* _Exercise description_
Going through the data below, copy out each line where the word "InRange" shows up.

----- Records for this task

def pvU (grid : List (List Int)) (queue : List (Int × Int))
    (visited : PySem.Set (Int × Int)) : Finset (Int × Int) :=
  visited.toFinset ∪ queue.toFinset.biUnion (pvReach grid)

theorem mem_pvReach {grid : List (List Int)} {s c : Int × Int} (hs : s ∈ pvBwater grid) :
    c ∈ pvReach grid s ↔ c ∈ pvBwater grid ∧ pvRTG grid s c := by
  unfold pvReach
  rw [List.mem_toFinset]
  constructor
  · intro h
    exact ⟨pvBiter_subset (by simpa using hs) _ c h, pvBiter_sub_rtg hs _ c h⟩
  · rintro ⟨hw, hr⟩
    exact rtg_sub_pvBiter hs c hr

theorem self_mem_pvReach {grid : List (List Int)} {s : Int × Int}
    (h : s ∈ pvBwater grid) : s ∈ pvReach grid s :=
  (mem_pvReach h).2 ⟨h, Relation.ReflTransGen.refl⟩

theorem pvExit {grid : List (List Int)} {V S : List (Int × Int)} {c : Int × Int}
    (hS : ∀ b ∈ S, b ∈ pvBwater grid)
    (hcl : ∀ v ∈ V, ∀ b, pvAdj grid v b → b ∈ V ∨ b ∈ S) (hc : c ∈ V) :
    ∀ x, pvRTG grid c x → x ∈ V.toFinset ∪ S.toFinset.biUnion (pvReach grid) := by
  intro x h
  induction h with
  | refl => exact Finset.mem_union_left _ (List.mem_toFinset.2 hc)
  | tail hcb hstep ih =>
    rename_i b x'
    rcases Finset.mem_union.1 ih with hb | hb
    · rcases hcl b (List.mem_toFinset.1 hb) x' hstep with h' | h'
      · exact Finset.mem_union_left _ (List.mem_toFinset.2 h')
      · exact Finset.mem_union_right _ (Finset.mem_biUnion.2
          ⟨x', List.mem_toFinset.2 h', self_mem_pvReach hstep.2.1⟩)
    · obtain ⟨q, hq, hbq⟩ := Finset.mem_biUnion.1 hb
      have hqW := hS q (List.mem_toFinset.1 hq)
      exact Finset.mem_union_right _ (Finset.mem_biUnion.2
        ⟨q, hq, (mem_pvReach hqW).2 ⟨hstep.2.1, ((mem_pvReach hqW).1 hbq).2.tail hstep⟩⟩)

theorem mem_neighbors_iff {grid : List (List Int)} {x y : Int} {b : Int × Int} :
    b ∈ pvAneighbors grid x y ↔
      ((b.1 - x, b.2 - y) ∈ pvBdirs ∧ 0 ≤ b.1 ∧ b.1 < (grid.length : Int) ∧
        0 ≤ b.2 ∧ b.2 < ((grid.headD []).length : Int)) := by
  unfold pvAneighbors
  simp only [List.mem_filterMap]
  constructor
  · rintro ⟨d, hd, hif⟩
    split_ifs at hif with hcond
    obtain rfl := Option.some.inj hif
    simp only [add_sub_cancel_left]
    exact ⟨hd, hcond.1, hcond.2.1, hcond.2.2.1, hcond.2.2.2⟩
  · rintro ⟨hd, h1, h2, h3, h4⟩
    refine ⟨(b.1 - x, b.2 - y), hd, ?_⟩
    rw [if_pos (by refine ⟨by omega, by omega, by omega, by omega⟩)]
    simp only [Option.some.injEq, Prod.ext_iff]
    constructor <;> omega

theorem adj_iff_neighbor {grid : List (List Int)}
    (hrect : Pre_is_single_contiguous_water grid) {c b : Int × Int}
    (hc : c ∈ pvBwater grid) :
    pvAdj grid c b ↔ (b ∈ pvAneighbors grid c.1 c.2 ∧ pvAget grid b = some (-1)) := by
  constructor
  · rintro ⟨_, hb, hd⟩
    obtain ⟨h1, h2, hget⟩ := mem_water_iff.1 hb
    refine ⟨mem_neighbors_iff.2 ⟨hd, h1, ?_, h2, ?_⟩, hget⟩
    · unfold pvAget at hget
      cases hr : PySem.List.pyGet? grid b.1 with
      | none => rw [hr] at hget; cases hget
      | some row =>
        have hin : PySem.Raise.InRange grid.length b.1 := by
          by_contra hcon
          rw [(PySem.List.pyGet?_eq_none_iff _ _).2 hcon] at hr; cases hr
        unfold PySem.Raise.InRange at hin
        omega
    · unfold pvAget at hget
      cases hr : PySem.List.pyGet? grid b.1 with
      | none => rw [hr] at hget; cases hget
      | some row =>
        rw [hr] at hget
        simp only [Option.bind_some] at hget
        exact pvColBound hrect (PySem.List.mem_of_pyGet?_eq_some _ hr) h2 hget
  · rintro ⟨hnb, hget⟩
    obtain ⟨hd, h1, _, h2, _⟩ := mem_neighbors_iff.1 hnb
    exact ⟨hc, mem_water_iff.2 ⟨h1, h2, hget⟩, hd⟩

theorem pvU_pop_mem {grid : List (List Int)} {rest V : List (Int × Int)} {c : Int × Int}
    (hcW : c ∈ pvBwater grid) (hrestW : ∀ b ∈ rest, b ∈ pvBwater grid)
    (hc : c ∈ V)
    (hcl : ∀ v ∈ V, ∀ b, pvAdj grid v b → b ∈ V ∨ b ∈ (rest ++ [c])) :
    pvU grid (rest ++ [c]) V = pvU grid rest V := by
  unfold pvU
  have hsplit : (rest ++ [c]).toFinset.biUnion (pvReach grid)
      = rest.toFinset.biUnion (pvReach grid) ∪ pvReach grid c := by
    rw [List.toFinset_append, Finset.union_biUnion]
    simp
  rw [hsplit]
  have hcl' : ∀ v ∈ V, ∀ b, pvAdj grid v b → b ∈ V ∨ b ∈ rest := by
    intro v hv b hb
    rcases hcl v hv b hb with h | h
    · exact Or.inl h
    · rcases List.mem_append.1 h with h | h
      · exact Or.inr h
      · exact Or.inl (by rwa [List.mem_singleton.1 h])
  have hRc : pvReach grid c ⊆ V.toFinset ∪ rest.toFinset.biUnion (pvReach grid) := by
    intro x hx
    exact pvExit hrestW hcl' hc x ((mem_pvReach hcW).1 hx).2
  rw [← Finset.union_assoc]
  exact Finset.union_eq_left.2 (fun x hx => by
    rcases Finset.mem_union.1 (hRc hx) with h | h
    · exact Finset.mem_union_left _ h
    · exact Finset.mem_union_right _ h)

theorem pvAbfs_spec {grid : List (List Int)} (hrect : Pre_is_single_contiguous_water grid) :
    ∀ (queue : List (Int × Int)) (visited : PySem.Set (Int × Int)) (count : Int),
    visited.Nodup →
    (∀ c ∈ visited, c ∈ pvBwater grid) →
    (∀ c ∈ queue, c ∈ pvBwater grid) →
    (∀ v ∈ visited, ∀ b, pvAdj grid v b → b ∈ visited ∨ b ∈ queue) →
    pvAbfs grid queue visited count
      = count - visited.length + ((pvU grid queue visited).card : Int) := by
  intro queue visited count
  induction queue, visited, count using pvAbfs.induct grid with
  | case1 queue visited count hq =>
    intro hnd hvw hqw hcl
    have hqnil : queue = [] := List.getLast?_eq_none_iff.1 hq
    subst hqnil
    rw [pvAbfs.eq_def]
    simp only [List.getLast?_nil]
    unfold pvU
    simp only [List.toFinset_nil, Finset.biUnion_empty, Finset.union_empty]
    rw [List.toFinset_card_of_nodup hnd]
    omega
  | case2 queue visited count c hq rest hv ih =>
    intro hnd hvw hqw hcl
    have hsplit := List.dropLast_append_getLast? c hq
    rw [pvAbfs.eq_def, hq]
    simp only [dif_pos hv]
    have hcl2 : ∀ v ∈ visited, ∀ b, pvAdj grid v b → b ∈ visited ∨ b ∈ queue.dropLast := by
      intro v hvm b hb
      rcases hcl v hvm b hb with h | h
      · exact Or.inl h
      · rw [← hsplit] at h
        rcases List.mem_append.1 h with h | h
        · exact Or.inr h
        · exact Or.inl (by rw [List.mem_singleton.1 h]; exact hv)
    rw [ih hnd hvw (fun b hb => hqw b (by rw [← hsplit]; exact List.mem_append_left _ hb)) hcl2]
    have hU : pvU grid queue visited = pvU grid queue.dropLast visited := by
      conv_lhs => rw [← hsplit]
      exact pvU_pop_mem (hqw c (List.mem_of_getLast? hq))
        (fun b hb => hqw b (by rw [← hsplit]; exact List.mem_append_left _ hb))
        hv (by rw [hsplit]; exact hcl)
    rw [hU]
  | case3 queue visited count c hq hv hg =>
    intro hnd hvw hqw hcl
    exfalso
    have hcW := hqw c (List.mem_of_getLast? hq)
    obtain ⟨_, _, hget⟩ := mem_water_iff.1 hcW
    rw [hget] at hg; cases hg
  | case4 queue visited count c hq rest hv visited' hg ih =>
    intro hnd hvw hqw hcl
    have hsplit := List.dropLast_append_getLast? c hq
    have hcW := hqw c (List.mem_of_getLast? hq)
    rw [pvAbfs.eq_def, hq]
    simp only [dif_neg hv]
    -- invariants for the recursive call
    have hnd' : (visited.add c).Nodup := PySem.Set.nodup_add _ _ hnd
    have hvw' : ∀ b ∈ visited.add c, b ∈ pvBwater grid := by
      intro b hb
      rcases (PySem.Set.mem_add _ _ _).1 hb with h | rfl
      · exact hvw b h
      · exact hcW
    have hfilW : ∀ b ∈ (pvAneighbors grid c.1 c.2).filter
        (fun b => decide (b ∉ visited.add c) && decide (pvAget grid b = some (-1))),
        b ∈ pvBwater grid := by
      intro b hb
      obtain ⟨hnb, hcond⟩ := List.mem_filter.1 hb
      rw [Bool.and_eq_true, decide_eq_true_eq, decide_eq_true_eq] at hcond
      obtain ⟨_, h1, _, h2, _⟩ := mem_neighbors_iff.1 hnb
      exact mem_water_iff.2 ⟨h1, h2, hcond.2⟩
    have hqw' : ∀ b ∈ rest ++ (pvAneighbors grid c.1 c.2).filter
        (fun b => decide (b ∉ visited.add c) && decide (pvAget grid b = some (-1))),
        b ∈ pvBwater grid := by
      intro b hb
      rcases List.mem_append.1 hb with h | h
      · exact hqw b (by rw [← hsplit]; exact List.mem_append_left _ h)
      · exact hfilW b h
    have hcl' : ∀ v ∈ visited.add c, ∀ b, pvAdj grid v b →
        b ∈ visited.add c ∨ b ∈ rest ++ (pvAneighbors grid c.1 c.2).filter
          (fun b => decide (b ∉ visited.add c) && decide (pvAget grid b = some (-1))) := by
      intro v hvm b hb
      rcases (PySem.Set.mem_add _ _ _).1 hvm with h | hvc
      · rcases hcl v h b hb with h' | h'
        · exact Or.inl ((PySem.Set.mem_add _ _ _).2 (Or.inl h'))
        · rw [← hsplit] at h'
          rcases List.mem_append.1 h' with h'' | h''
          · exact Or.inr (List.mem_append_left _ h'')
          · exact Or.inl ((PySem.Set.mem_add _ _ _).2 (Or.inr (List.mem_singleton.1 h'')))
      · obtain ⟨hnb, hget⟩ := (adj_iff_neighbor hrect hcW).1 (hvc ▸ hb)
        by_cases hbv : b ∈ visited.add c
        · exact Or.inl hbv
        · refine Or.inr (List.mem_append_right _ (List.mem_filter.2 ⟨hnb, ?_⟩))
          rw [Bool.and_eq_true, decide_eq_true_eq, decide_eq_true_eq]
          exact ⟨hbv, hget⟩
    have hlen : (visited.add c).length = visited.length + 1 := by
      rw [PySem.Set.add_of_not_mem hv, List.length_append]; rfl
    have hUeq : pvU grid (rest ++ (pvAneighbors grid c.1 c.2).filter
          (fun b => decide (b ∉ visited.add c) && decide (pvAget grid b = some (-1))))
          (visited.add c)
        = pvU grid queue visited := by
      have hcq : c ∈ queue := List.mem_of_getLast? hq
      apply Finset.Subset.antisymm
      · intro x hx
        rcases Finset.mem_union.1 hx with hxv | hxr
        · rcases (PySem.Set.mem_add _ _ _).1 (List.mem_toFinset.1 hxv) with h | hxc
          · exact Finset.mem_union_left _ (List.mem_toFinset.2 h)
          · exact hxc ▸ Finset.mem_union_right _ (Finset.mem_biUnion.2
              ⟨c, List.mem_toFinset.2 hcq, self_mem_pvReach hcW⟩)
        · obtain ⟨q, hqmem, hxq⟩ := Finset.mem_biUnion.1 hxr
          rcases List.mem_append.1 (List.mem_toFinset.1 hqmem) with h | h
          · exact Finset.mem_union_right _ (Finset.mem_biUnion.2
              ⟨q, List.mem_toFinset.2 (by rw [← hsplit]; exact List.mem_append_left _ h), hxq⟩)
          · -- q is a freshly pushed neighbour of c
            obtain ⟨hnb, hcond⟩ := List.mem_filter.1 h
            rw [Bool.and_eq_true, decide_eq_true_eq, decide_eq_true_eq] at hcond
            have hadj : pvAdj grid c q := (adj_iff_neighbor hrect hcW).2 ⟨hnb, hcond.2⟩
            obtain ⟨hxw, hrtg⟩ := (mem_pvReach (hfilW q h)).1 hxq
            exact Finset.mem_union_right _ (Finset.mem_biUnion.2
              ⟨c, List.mem_toFinset.2 hcq,
                (mem_pvReach hcW).2 ⟨hxw, Relation.ReflTransGen.head hadj hrtg⟩⟩)
      · intro x hx
        rcases Finset.mem_union.1 hx with hxv | hxr
        · exact Finset.mem_union_left _ (List.mem_toFinset.2
            ((PySem.Set.mem_add _ _ _).2 (Or.inl (List.mem_toFinset.1 hxv))))
        · obtain ⟨q, hqmem, hxq⟩ := Finset.mem_biUnion.1 hxr
          rw [List.mem_toFinset, ← hsplit] at hqmem
          rcases List.mem_append.1 hqmem with h | h
          · exact Finset.mem_union_right _ (Finset.mem_biUnion.2
              ⟨q, List.mem_toFinset.2 (List.mem_append_left _ h), hxq⟩)
          · rw [List.mem_singleton.1 h] at hxq
            exact pvExit hqw' hcl' ((PySem.Set.mem_add _ _ _).2 (Or.inr rfl)) x
              ((mem_pvReach hcW).1 hxq).2
    split
    · next heq => rw [hg] at heq; cases heq
    · next v heq =>
      rw [hg] at heq
      obtain rfl : v = -1 := (Option.some.inj heq).symm
      rw [if_pos rfl]
      rw [ih hnd' hvw' hqw' hcl']
      rw [hUeq, hlen]
      push_cast
      ring
  | case5 queue visited count c hq hv v hg hne =>
    intro hnd hvw hqw hcl
    exfalso
    have hcW := hqw c (List.mem_of_getLast? hq)
    obtain ⟨_, _, hget⟩ := mem_water_iff.1 hcW
    rw [hget] at hg
    exact hne (Option.some.inj hg).symm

----------

* _Finished task_
        have hin : PySem.Raise.InRange grid.length b.1 := by
        unfold PySem.Raise.InRange at hin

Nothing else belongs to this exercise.